I traced my usual path, down the greenbelt from our house and then veered off a bit into the neighborhood looking for pretty things to take photos of. And the walking, and the quiet, and the familiar route, got me thinking about the layered nature of memory. How walking this route, I wasn't just seeing the beauty of fall around me today, but also seeing so many other times I've walked the same way.
With Chloe when I very first ventured out a few days after giving birth, all six pounds of her wrapped in a waffled pink receiving blanket. I could carry her in one arm and I made it all the way to the second bench before I wore out and sat down to rest before walking back home. That was the first time my friend Therese met her...driving by in her car she stopped and called out, "Chloe's finally here." And I beamed to be able to show my little bundle to her.
Later I'd walk Chloe in her front carrier, with 110 pounds of both dogs on their leashes.

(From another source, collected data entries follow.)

-- pv_equiv track=rewrite | github.com/fwcd/advent-of-code-2015 | src/day19.py | trans_unit
-- ===== SOURCE A (Python) =====
-- def nonterminals(cfg):
--     return set([lhs for [lhs, _] in cfg])
--
-- def trans_unit(cfg):
--     nons = nonterminals(cfg)
--     new = []
--     for [lhs, rhs] in cfg:
--         transitive = rhs
--         while len(transitive) == 1 and transitive[0] in nons:
--             transitive = [r for [l, r] in cfg if l == transitive[0]][0]
--         new.append([lhs, transitive])
--     return new
-- ===== SOURCE B (Python) =====
-- def trans_unit(cfg):
--     first = {}
--     for lhs, rhs in cfg:
--         if lhs not in first:
--             first[lhs] = rhs
--     table = {}
--     for n in first:
--         t = first[n]
--         while len(t) == 1 and t[0] in first:
--             t = first[t[0]]
--         table[n] = t
--     new = []
--     for lhs, rhs in cfg:
--         if len(rhs) == 1 and rhs[0] in table:
--             new.append([lhs, table[rhs[0]]])
--         else:
--             new.append([lhs, rhs])
--     return new
-- ===== Notes on version B (the rewrite author's own statement) =====
-- stated objective: alternative
-- what changed: B precomputes a first-production dict and resolves each distinct nonterminal's unit chain once into a table, then maps over cfg in one flat pass, instead of A's per-production chain chase whose every step rescans the whole grammar with a list comprehension; it trades A's repeated scans for two dict-building passes.
import Mathlib
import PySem

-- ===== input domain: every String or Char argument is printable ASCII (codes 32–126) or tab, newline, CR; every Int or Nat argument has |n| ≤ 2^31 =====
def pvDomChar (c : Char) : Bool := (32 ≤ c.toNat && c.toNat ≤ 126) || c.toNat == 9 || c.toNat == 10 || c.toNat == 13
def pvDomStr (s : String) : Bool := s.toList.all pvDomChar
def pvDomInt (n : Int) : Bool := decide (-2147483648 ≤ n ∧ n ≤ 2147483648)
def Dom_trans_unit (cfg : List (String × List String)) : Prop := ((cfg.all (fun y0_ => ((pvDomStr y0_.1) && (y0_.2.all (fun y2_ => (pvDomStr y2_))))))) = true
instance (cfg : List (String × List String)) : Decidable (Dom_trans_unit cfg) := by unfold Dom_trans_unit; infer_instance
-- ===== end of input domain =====

-- B resolves each distinct nonterminal's unit chain once into a table (dict lookups) and then
-- maps over cfg in one flat pass, instead of A's per-production chase that rescans cfg each step.
-- On grammars with a cyclic unit-production chain both Pythons loop forever; the fueled ports
-- agree on all inputs, so equivalence is proved unconditionally.


-- ===== PORT A =====
-- nonterminals(cfg) = set of all lhs
def nonterminalsA (cfg : List (String × List String)) : PySem.Set String :=
  PySem.Set.ofList (cfg.map Prod.fst)

-- A's while loop: fuel (cfg.length + 1) is a totality guard only; whenever the Python loop
-- terminates it exits before the fuel runs out (Python has no fuel).
def chaseA (cfg : List (String × List String)) (nons : PySem.Set String) :
    Nat → List String → List String
  | 0, t => t
  | f + 1, t =>
    match t with
    | [x] =>
      if PySem.Set.contains nons x then
        match (cfg.filter (fun p => p.1 == x)).map Prod.snd with
        | r :: _ => chaseA cfg nons f r
        | [] => t        -- unreachable: x ∈ nons means some production has lhs x
      else t
    | _ => t

def trans_unit (cfg : List (String × List String)) : List (String × List String) :=
  let nons := nonterminalsA cfg
  cfg.foldl (fun new p => new ++ [(p.1, chaseA cfg nons (cfg.length + 1) p.2)]) []

-- ===== PORT B =====
-- first = dict of each lhs's first production
def firstDict (cfg : List (String × List String)) : PySem.Dict String (List String) :=
  cfg.foldl (fun d p => if d.contains p.1 then d else d.insert p.1 p.2) PySem.Dict.empty

-- B's while loop; fuel cfg.length is a totality guard only (see chaseA)
def chaseB (first : PySem.Dict String (List String)) :
    Nat → List String → List String
  | 0, t => t
  | f + 1, t =>
    match t with
    | [x] =>
      match first.get? x with
      | some r => chaseB first f r
      | none => t
    | _ => t

def tableDict (first : PySem.Dict String (List String)) (fuel : Nat) :
    PySem.Dict String (List String) :=
  first.keys.foldl (fun tb n => tb.insert n (chaseB first fuel (first.getD n []))) PySem.Dict.empty

def trans_unit_alt (cfg : List (String × List String)) : List (String × List String) :=
  let first := firstDict cfg
  let table := tableDict first cfg.length
  cfg.foldl (fun new p =>
    new ++ [match p.2 with
            | [x] =>
              match table.get? x with
              | some v => (p.1, v)
              | none => (p.1, p.2)
            | _ => (p.1, p.2)]) []

-- ===== PRECONDITION & SPEC =====
def Spec_trans_unit (cfg : List (String × List String)) (out : List (String × List String)) : Prop := out = trans_unit_alt cfg
instance (cfg : List (String × List String)) (out : List (String × List String)) : Decidable (Spec_trans_unit cfg out) := by unfold Spec_trans_unit; infer_instance

-- ===== CLAIM (what is proved, stated in full; the proofs are below) =====
def Claim_equal_trans_unit : Prop := ∀ (cfg : List (String × List String)), Dom_trans_unit cfg → Spec_trans_unit cfg (trans_unit cfg)

-- ===== LEMMAS AND PROOFS =====

-- first-production dict = first match in cfg
theorem firstDict_aux (l : List (String × List String)) (d : PySem.Dict String (List String))
    (x : String) :
    (l.foldl (fun d p => if d.contains p.1 then d else d.insert p.1 p.2) d).get? x =
      ((d.get? x).orElse fun _ => ((l.filter (fun p => p.1 == x)).map Prod.snd).head?) := by
  induction l generalizing d with
  | nil => cases hd : d.get? x <;> simp [hd, Option.orElse]
  | cons p l ih =>
    simp only [List.foldl_cons]
    rw [ih]
    cases hc : d.contains p.1 with
    | true =>
      simp only [if_true]
      by_cases hx : p.1 = x
      · have hne : d.get? x ≠ none := by
          intro h
          rw [PySem.Dict.get?_eq_none_iff_contains] at h
          subst hx; rw [hc] at h; simp at h
        cases hdx : d.get? x with
        | none => exact absurd hdx hne
        | some v => simp [Option.orElse]
      · simp [hx]
    | false =>
      simp only [Bool.false_eq_true, if_false]
      by_cases hx : p.1 = x
      · subst hx
        have hd : d.get? p.1 = none := by
          rw [PySem.Dict.get?_eq_none_iff_contains]; exact hc
        simp [hd, Option.orElse]
      · rw [PySem.Dict.get?_insert_of_ne (d := d) (v := p.2) (fun h => hx (Eq.symm h))]
        simp [hx]

theorem firstDict_get (cfg : List (String × List String)) (x : String) :
    (firstDict cfg).get? x = ((cfg.filter (fun p => p.1 == x)).map Prod.snd).head? := by
  rw [firstDict, firstDict_aux]
  simp [Option.orElse]

-- the table holds each of first's keys' resolved chain
theorem tableDict_aux (l : List String) (first : PySem.Dict String (List String)) (fuel : Nat)
    (tb : PySem.Dict String (List String)) (x : String) :
    (l.foldl (fun tb n => tb.insert n (chaseB first fuel (first.getD n []))) tb).get? x =
      if x ∈ l then some (chaseB first fuel (first.getD x [])) else tb.get? x := by
  induction l generalizing tb with
  | nil => simp
  | cons n l ih =>
    simp only [List.foldl_cons]
    rw [ih]
    by_cases hl : x ∈ l
    · simp [hl]
    · by_cases hx : x = n
      · subst hx
        simp [hl, PySem.Dict.get?_insert_self]
      · simp only [List.mem_cons, hl, hx, or_self, if_false]
        exact PySem.Dict.get?_insert_of_ne (d := tb) (v := chaseB first fuel (first.getD n [])) hx

theorem tableDict_get (first : PySem.Dict String (List String)) (fuel : Nat) (x : String) :
    (tableDict first fuel).get? x =
      if x ∈ first.keys then some (chaseB first fuel (first.getD x [])) else none := by
  rw [tableDict, tableDict_aux]
  simp

theorem mem_nons_iff (cfg : List (String × List String)) (x : String) :
    PySem.Set.contains (nonterminalsA cfg) x = true ↔ x ∈ cfg.map Prod.fst := by
  simp [nonterminalsA, PySem.Set.contains]

-- the two chain chasers agree: A's inner rescans of cfg find exactly first's entries
theorem chase_eq (cfg : List (String × List String)) (f : Nat) (t : List String) :
    chaseA cfg (nonterminalsA cfg) f t = chaseB (firstDict cfg) f t := by
  induction f generalizing t with
  | zero => rfl
  | succ f ih =>
    match t with
    | [] => rfl
    | x :: y :: rest => rfl
    | [x] =>
      simp only [chaseA, chaseB]
      by_cases hx : x ∈ cfg.map Prod.fst
      · have hcont : PySem.Set.contains (nonterminalsA cfg) x = true := (mem_nons_iff cfg x).mpr hx
        simp only [hcont, if_true]
        have hne : (cfg.filter (fun p => p.1 == x)).map Prod.snd ≠ [] := by
          simp only [ne_eq, List.map_eq_nil_iff, List.filter_eq_nil_iff]
          push Not
          obtain ⟨p, hp, hfst⟩ := List.mem_map.mp hx
          exact ⟨p, hp, by simp [hfst]⟩
        cases hm : (cfg.filter (fun p => p.1 == x)).map Prod.snd with
        | nil => exact absurd hm hne
        | cons r rest' =>
          rw [firstDict_get, hm]
          simp only [List.head?_cons]
          exact ih r
      · have hcont : PySem.Set.contains (nonterminalsA cfg) x = false := by
          rw [← Bool.not_eq_true]
          exact fun h => hx ((mem_nons_iff cfg x).mp h)
        have hnone : (firstDict cfg).get? x = none := by
          rw [firstDict_get]
          simp only [List.head?_eq_none_iff, List.map_eq_nil_iff, List.filter_eq_nil_iff]
          intro p hp hbe
          exact hx (List.mem_map.mpr ⟨p, hp, by simpa using hbe⟩)
        rw [hnone, hcont]
        simp

theorem trans_unit_eq (cfg : List (String × List String)) :
    trans_unit cfg = trans_unit_alt cfg := by
  rw [trans_unit, trans_unit_alt]
  rw [PySem.List.foldl_append_singleton_eq_map, PySem.List.foldl_append_singleton_eq_map]
  apply List.map_congr_left
  intro p _
  match hp2 : p.2 with
  | [] => simp [chaseA, ← hp2]
  | x :: y :: rest => simp [chaseA, ← hp2]
  | [x] =>
    by_cases hx : x ∈ cfg.map Prod.fst
    · -- x is a nonterminal: A takes one chase step to first[x], B looks the result up in the table
      have hne : (cfg.filter (fun p => p.1 == x)).map Prod.snd ≠ [] := by
        simp only [ne_eq, List.map_eq_nil_iff, List.filter_eq_nil_iff]
        push Not
        obtain ⟨q, hq, hfst⟩ := List.mem_map.mp hx
        exact ⟨q, hq, by simp [hfst]⟩
      cases hm : (cfg.filter (fun p => p.1 == x)).map Prod.snd with
      | nil => exact absurd hm hne
      | cons r rest' =>
        have hget : (firstDict cfg).get? x = some r := by
          rw [firstDict_get, hm]; rfl
        have hkeys : x ∈ (firstDict cfg).keys := by
          by_contra hk
          rw [← PySem.Dict.get?_eq_none_iff_not_mem_keys] at hk
          rw [hget] at hk; simp at hk
        have hA : chaseA cfg (nonterminalsA cfg) (cfg.length + 1) [x] =
            chaseA cfg (nonterminalsA cfg) cfg.length r := by
          simp only [chaseA, (mem_nons_iff cfg x).mpr hx, if_true, hm]
        have hgd : (firstDict cfg).getD x [] = r := by
          rw [PySem.Dict.getD_eq_get?_getD, hget]; rfl
        have hT : (tableDict (firstDict cfg) cfg.length).get? x =
            some (chaseB (firstDict cfg) cfg.length r) := by
          rw [tableDict_get]
          simp [hkeys, hgd]
        rw [hA, chase_eq]
        simp [hT]
    · have hcont : PySem.Set.contains (nonterminalsA cfg) x = false := by
        rw [← Bool.not_eq_true]
        exact fun h => hx ((mem_nons_iff cfg x).mp h)
      have hnone : (firstDict cfg).get? x = none := by
        rw [firstDict_get]
        simp only [List.head?_eq_none_iff, List.map_eq_nil_iff, List.filter_eq_nil_iff]
        intro q hq hbe
        exact hx (List.mem_map.mpr ⟨q, hq, by simpa using hbe⟩)
      have hnk : x ∉ (firstDict cfg).keys := by
        rw [← PySem.Dict.get?_eq_none_iff_not_mem_keys]
        exact hnone
      have hT : (tableDict (firstDict cfg) cfg.length).get? x = none := by
        rw [tableDict_get]; simp [hnk]
      simp [chaseA, hT, ← hp2, nonterminalsA, PySem.Set.mem_ofList, hx]







-- ===== VERDICT (by name: the statement is the Claim_ definition above) =====
theorem trans_unit_spec : Claim_equal_trans_unit := by
  intro cfg _
  unfold Spec_trans_unit
  exact trans_unit_eq cfg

It's amazing I didn't kill anyone. One memory that haunts me is having all of them near one of our big square mailboxes, bending down, and almost hitting Chloe's face on the corner of the metal. I think of it every time I pass that big box. All those "almost" disasters with children. They're frightening to think of.
All of us going on family walks, taking pictures of the dogs and our girl, videos too. When I go back and watch the videos, I don't even always remember having been there.
Seasons changing, Gracie flying through the air to catch the frisbee, so beautiful, laying down to rest in the blankets of fall leaves.
The way the water floods over the path in the winter when there is an especially strong series of storms. And all of us putting on rain boots and stomping through the thrill of water up on the grass and over the pathways.
Friends and family come to visit, taking walks after dinner. Children so much smaller, some friends no longer in our lives and much missed.
All the houses through their different incarnations. Well cared for, sold, gone slowly to seed, foreclosure, re-sold, painted, spruced up, beautiful again. Different colors, new trees, new flowers, new people.
Scout and Tyla and Angel. Three dogs who have passed on. Scout was a beautiful Aussie, always off leash. The most well-behaved boy with the most devoted owner. When Scout got old, his owner made a little cart and would bring him out for walks, or rides, just so he could enjoy the day. At the very end they'd lay together on a blanket and just watch the world pass by. Now Scout's owner (no I never seem to know the humans' names!) has a new Aussie, light brown to Scout's black and a new wife. Tyla, a beautiful, if not very friendly, Viszla was a puppy the same time as Gracie. They never got along, but I watched them grow up, and grow old, parallel. Tyla died a few months before Gracie did, and now there's a new Viszla on the path, Steele. Angel was so fat she could barely walk even when she was young, but very sweet; she's gone too. Now her owners walk Nero and Princess.
There are so many memories. Several for each step of this walk. All washing over me like waves, like sunlight. I don't remember feeling this way when I was younger; a place was just a place, and I never even thought of it as anything different. The grocery store on the corner had always been that and had yet to be replaced with a gym. Now I know, there are ghosts everywhere. Friendly ones mostly.
So when we're going through our days, we're here, yes. But we're also there. It makes for a richer life, I think.